[About this exercise]:
Where the line with "(if pvAInner ps" appears below, start writing out lines exactly, and finish with the line with "def check_for_validity (passphrase", which is included; write out nothing else.

[Records for this task]:
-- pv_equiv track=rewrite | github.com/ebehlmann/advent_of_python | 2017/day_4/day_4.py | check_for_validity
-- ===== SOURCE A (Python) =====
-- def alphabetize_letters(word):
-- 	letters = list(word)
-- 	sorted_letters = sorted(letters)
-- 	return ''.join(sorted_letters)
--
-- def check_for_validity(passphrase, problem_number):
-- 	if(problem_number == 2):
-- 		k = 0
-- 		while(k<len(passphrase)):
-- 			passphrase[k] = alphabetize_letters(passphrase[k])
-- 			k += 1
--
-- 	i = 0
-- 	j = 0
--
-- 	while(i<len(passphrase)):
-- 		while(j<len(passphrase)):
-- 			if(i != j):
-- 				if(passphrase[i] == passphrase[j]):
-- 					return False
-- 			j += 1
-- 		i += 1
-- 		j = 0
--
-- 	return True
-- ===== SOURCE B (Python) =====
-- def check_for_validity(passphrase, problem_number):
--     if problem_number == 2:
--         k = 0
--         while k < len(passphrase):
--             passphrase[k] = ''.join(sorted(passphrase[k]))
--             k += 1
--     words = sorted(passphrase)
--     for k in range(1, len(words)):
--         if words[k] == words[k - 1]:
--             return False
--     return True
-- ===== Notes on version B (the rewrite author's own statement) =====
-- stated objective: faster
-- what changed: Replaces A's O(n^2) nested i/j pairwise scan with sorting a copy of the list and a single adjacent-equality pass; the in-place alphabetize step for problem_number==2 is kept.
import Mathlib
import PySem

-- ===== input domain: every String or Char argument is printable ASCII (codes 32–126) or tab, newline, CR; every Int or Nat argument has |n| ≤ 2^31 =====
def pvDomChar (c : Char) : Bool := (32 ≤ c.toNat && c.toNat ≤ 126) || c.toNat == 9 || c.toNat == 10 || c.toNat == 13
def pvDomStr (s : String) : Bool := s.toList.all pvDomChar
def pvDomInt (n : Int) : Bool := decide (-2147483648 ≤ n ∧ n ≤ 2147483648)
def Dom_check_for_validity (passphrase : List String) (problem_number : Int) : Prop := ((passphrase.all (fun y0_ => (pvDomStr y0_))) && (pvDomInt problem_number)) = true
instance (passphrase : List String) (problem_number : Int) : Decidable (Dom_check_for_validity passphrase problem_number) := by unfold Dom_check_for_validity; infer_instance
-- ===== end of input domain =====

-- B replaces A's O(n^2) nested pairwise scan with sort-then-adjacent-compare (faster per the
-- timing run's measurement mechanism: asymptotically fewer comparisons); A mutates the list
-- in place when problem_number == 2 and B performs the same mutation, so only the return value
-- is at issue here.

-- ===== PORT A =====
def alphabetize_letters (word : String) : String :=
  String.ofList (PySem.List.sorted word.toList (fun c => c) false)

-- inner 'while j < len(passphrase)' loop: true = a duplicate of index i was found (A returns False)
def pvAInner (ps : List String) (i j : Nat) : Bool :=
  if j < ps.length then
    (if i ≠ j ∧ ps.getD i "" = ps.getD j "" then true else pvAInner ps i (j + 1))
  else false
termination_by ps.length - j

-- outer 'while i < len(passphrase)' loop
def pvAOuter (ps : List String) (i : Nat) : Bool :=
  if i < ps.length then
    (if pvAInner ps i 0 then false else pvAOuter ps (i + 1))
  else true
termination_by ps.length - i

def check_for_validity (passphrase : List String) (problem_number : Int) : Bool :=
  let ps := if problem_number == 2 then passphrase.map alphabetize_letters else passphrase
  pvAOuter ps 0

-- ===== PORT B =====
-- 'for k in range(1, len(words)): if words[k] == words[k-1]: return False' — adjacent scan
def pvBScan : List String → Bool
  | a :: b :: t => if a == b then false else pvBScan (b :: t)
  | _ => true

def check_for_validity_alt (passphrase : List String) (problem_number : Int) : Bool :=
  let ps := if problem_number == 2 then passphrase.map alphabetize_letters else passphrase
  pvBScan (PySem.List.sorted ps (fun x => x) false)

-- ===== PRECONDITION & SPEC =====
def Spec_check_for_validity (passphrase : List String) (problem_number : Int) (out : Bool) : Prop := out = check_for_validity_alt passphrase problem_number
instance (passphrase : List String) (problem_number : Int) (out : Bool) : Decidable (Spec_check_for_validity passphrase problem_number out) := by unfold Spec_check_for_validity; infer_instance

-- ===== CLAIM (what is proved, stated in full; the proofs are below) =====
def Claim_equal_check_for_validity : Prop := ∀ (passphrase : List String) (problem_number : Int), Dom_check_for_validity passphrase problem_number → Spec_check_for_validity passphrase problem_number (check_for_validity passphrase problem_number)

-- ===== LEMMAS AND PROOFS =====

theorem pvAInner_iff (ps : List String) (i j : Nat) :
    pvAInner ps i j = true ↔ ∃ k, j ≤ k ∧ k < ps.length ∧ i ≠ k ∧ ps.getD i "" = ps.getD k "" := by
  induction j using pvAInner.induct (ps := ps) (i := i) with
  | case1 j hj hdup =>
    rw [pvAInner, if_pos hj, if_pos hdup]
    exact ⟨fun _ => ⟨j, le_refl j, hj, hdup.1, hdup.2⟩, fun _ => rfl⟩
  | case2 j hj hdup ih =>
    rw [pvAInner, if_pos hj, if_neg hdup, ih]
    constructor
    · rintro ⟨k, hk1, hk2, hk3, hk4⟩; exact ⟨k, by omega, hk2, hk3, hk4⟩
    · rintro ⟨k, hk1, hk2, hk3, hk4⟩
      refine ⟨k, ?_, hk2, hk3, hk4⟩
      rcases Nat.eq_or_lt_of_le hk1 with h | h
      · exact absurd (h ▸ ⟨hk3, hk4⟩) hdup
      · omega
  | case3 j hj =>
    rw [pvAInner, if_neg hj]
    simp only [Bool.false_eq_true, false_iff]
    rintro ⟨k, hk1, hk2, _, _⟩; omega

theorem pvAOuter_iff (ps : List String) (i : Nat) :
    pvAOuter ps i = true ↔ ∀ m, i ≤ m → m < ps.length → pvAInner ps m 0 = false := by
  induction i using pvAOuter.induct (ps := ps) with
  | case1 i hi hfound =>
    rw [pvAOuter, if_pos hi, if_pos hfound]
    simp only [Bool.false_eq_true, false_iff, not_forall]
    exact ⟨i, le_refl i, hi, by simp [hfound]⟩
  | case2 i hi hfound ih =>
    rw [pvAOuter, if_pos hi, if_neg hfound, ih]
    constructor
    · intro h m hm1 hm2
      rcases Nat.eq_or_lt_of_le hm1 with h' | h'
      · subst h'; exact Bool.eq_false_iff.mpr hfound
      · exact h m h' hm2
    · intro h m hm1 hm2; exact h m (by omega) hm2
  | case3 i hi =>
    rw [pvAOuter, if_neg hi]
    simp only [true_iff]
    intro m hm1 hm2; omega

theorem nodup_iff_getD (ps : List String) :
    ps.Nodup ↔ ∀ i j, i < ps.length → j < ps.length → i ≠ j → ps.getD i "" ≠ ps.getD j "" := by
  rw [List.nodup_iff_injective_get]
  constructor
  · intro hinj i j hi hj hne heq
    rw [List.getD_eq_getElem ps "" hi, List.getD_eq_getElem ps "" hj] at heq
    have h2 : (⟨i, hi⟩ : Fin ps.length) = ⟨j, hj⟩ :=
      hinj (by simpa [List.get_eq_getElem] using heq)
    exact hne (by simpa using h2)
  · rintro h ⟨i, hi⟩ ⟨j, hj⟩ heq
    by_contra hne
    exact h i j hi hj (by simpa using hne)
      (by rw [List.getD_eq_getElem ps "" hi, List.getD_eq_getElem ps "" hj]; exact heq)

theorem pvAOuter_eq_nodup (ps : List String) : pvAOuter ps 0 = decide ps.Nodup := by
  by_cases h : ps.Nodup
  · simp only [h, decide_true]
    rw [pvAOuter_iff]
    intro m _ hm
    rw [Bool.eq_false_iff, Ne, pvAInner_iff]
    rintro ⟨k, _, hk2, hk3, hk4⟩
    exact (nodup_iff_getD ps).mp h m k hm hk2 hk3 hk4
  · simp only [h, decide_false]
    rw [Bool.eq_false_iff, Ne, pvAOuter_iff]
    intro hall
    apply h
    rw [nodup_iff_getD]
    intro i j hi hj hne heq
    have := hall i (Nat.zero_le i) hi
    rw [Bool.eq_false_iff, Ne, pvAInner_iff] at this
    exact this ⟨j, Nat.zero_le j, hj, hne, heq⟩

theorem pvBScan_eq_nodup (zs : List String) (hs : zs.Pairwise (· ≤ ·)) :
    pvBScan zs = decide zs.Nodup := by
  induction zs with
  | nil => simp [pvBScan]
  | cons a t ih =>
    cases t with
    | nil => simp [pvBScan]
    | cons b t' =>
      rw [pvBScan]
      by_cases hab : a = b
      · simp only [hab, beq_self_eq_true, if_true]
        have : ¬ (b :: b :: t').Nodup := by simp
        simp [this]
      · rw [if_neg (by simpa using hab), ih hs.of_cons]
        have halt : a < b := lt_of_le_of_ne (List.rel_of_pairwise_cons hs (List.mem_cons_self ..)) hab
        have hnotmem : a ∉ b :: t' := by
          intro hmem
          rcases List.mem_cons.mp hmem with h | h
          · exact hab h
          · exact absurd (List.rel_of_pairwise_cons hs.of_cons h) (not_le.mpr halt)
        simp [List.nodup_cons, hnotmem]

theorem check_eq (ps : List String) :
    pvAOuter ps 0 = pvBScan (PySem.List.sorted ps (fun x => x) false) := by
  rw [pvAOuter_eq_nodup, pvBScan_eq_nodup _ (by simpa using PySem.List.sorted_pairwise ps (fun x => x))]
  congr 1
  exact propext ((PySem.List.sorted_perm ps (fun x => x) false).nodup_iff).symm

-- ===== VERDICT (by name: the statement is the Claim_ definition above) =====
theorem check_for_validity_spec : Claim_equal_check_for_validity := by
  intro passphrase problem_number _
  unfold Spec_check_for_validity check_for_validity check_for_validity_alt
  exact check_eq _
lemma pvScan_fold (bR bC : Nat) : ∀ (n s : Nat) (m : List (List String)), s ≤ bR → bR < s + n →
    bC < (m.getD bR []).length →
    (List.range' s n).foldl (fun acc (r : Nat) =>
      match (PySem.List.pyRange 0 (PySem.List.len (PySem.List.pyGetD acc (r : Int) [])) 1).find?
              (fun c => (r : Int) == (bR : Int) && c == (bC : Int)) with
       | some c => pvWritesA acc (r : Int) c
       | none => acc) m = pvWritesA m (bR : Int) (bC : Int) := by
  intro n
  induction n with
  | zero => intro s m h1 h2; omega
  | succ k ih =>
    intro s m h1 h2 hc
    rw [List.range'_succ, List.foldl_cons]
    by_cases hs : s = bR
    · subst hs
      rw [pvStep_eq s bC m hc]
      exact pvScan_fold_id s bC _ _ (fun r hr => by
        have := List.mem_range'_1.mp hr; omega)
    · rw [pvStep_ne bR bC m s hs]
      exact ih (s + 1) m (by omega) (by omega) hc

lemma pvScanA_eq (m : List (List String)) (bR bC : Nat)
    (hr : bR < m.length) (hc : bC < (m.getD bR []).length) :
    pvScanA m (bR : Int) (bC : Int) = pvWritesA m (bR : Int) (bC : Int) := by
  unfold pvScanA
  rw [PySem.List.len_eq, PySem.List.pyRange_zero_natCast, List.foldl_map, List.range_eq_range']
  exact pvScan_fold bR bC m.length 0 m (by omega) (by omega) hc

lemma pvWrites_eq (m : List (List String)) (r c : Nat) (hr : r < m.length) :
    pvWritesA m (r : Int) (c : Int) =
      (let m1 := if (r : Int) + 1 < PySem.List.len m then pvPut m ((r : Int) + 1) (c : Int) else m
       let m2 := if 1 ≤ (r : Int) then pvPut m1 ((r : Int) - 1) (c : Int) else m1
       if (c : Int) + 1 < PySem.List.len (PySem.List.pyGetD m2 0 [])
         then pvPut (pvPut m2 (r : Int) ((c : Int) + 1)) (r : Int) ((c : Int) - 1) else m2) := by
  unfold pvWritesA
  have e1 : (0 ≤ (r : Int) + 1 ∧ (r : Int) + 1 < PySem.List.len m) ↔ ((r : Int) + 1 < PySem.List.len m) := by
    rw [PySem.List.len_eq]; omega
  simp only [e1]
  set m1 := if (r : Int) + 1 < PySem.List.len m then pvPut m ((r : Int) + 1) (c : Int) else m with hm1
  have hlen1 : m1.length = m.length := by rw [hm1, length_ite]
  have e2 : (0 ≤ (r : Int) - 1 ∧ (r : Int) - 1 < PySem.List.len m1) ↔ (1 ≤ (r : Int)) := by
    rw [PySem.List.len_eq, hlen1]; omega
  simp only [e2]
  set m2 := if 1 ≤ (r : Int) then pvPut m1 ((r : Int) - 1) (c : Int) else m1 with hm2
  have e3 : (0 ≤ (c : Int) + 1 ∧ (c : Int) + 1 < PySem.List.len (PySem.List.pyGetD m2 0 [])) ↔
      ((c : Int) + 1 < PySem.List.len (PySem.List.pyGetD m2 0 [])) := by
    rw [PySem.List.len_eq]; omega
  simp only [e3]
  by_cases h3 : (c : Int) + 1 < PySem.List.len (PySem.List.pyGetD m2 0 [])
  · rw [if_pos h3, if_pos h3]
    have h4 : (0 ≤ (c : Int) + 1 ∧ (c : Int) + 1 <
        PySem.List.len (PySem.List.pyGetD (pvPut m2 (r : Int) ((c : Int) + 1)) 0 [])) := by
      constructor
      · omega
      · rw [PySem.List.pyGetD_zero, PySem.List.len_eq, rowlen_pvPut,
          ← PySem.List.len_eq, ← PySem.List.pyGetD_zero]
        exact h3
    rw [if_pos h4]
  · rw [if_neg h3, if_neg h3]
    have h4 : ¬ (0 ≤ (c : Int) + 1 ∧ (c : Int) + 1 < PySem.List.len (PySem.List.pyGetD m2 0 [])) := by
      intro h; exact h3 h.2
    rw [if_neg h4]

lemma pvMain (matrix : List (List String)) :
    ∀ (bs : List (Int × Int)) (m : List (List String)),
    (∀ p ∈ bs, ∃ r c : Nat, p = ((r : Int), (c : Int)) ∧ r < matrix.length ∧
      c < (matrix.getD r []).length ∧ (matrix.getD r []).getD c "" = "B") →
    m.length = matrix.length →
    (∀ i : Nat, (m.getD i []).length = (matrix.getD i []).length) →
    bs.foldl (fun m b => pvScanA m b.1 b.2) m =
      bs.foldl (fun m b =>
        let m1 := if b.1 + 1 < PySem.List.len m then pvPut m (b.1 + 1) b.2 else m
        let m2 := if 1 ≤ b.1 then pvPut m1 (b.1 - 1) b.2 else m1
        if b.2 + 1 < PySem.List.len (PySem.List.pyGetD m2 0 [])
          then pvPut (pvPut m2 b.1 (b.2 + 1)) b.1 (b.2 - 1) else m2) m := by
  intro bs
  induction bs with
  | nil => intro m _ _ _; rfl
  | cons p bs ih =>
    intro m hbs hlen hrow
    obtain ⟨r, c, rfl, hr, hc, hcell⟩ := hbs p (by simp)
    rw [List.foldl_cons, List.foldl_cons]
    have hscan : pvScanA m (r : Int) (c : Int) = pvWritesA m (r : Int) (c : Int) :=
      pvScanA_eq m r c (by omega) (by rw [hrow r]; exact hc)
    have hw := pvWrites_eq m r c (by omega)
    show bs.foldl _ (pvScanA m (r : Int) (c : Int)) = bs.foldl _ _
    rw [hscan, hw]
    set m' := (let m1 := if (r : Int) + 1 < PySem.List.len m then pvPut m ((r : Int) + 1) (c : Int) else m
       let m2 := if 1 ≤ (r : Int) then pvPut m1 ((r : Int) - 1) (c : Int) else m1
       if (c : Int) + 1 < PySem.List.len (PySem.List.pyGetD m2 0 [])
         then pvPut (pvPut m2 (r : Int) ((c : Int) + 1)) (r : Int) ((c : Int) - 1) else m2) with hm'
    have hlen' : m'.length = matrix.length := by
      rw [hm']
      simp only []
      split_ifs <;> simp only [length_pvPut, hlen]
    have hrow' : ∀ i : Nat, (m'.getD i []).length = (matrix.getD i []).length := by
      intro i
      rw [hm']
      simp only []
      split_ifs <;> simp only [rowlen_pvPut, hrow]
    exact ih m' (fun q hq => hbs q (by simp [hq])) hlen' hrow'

[Answer for this exercise]:
    (if pvAInner ps i 0 then false else pvAOuter ps (i + 1))
  else true
termination_by ps.length - i

def check_for_validity (passphrase : List String) (problem_number : Int) : Bool :=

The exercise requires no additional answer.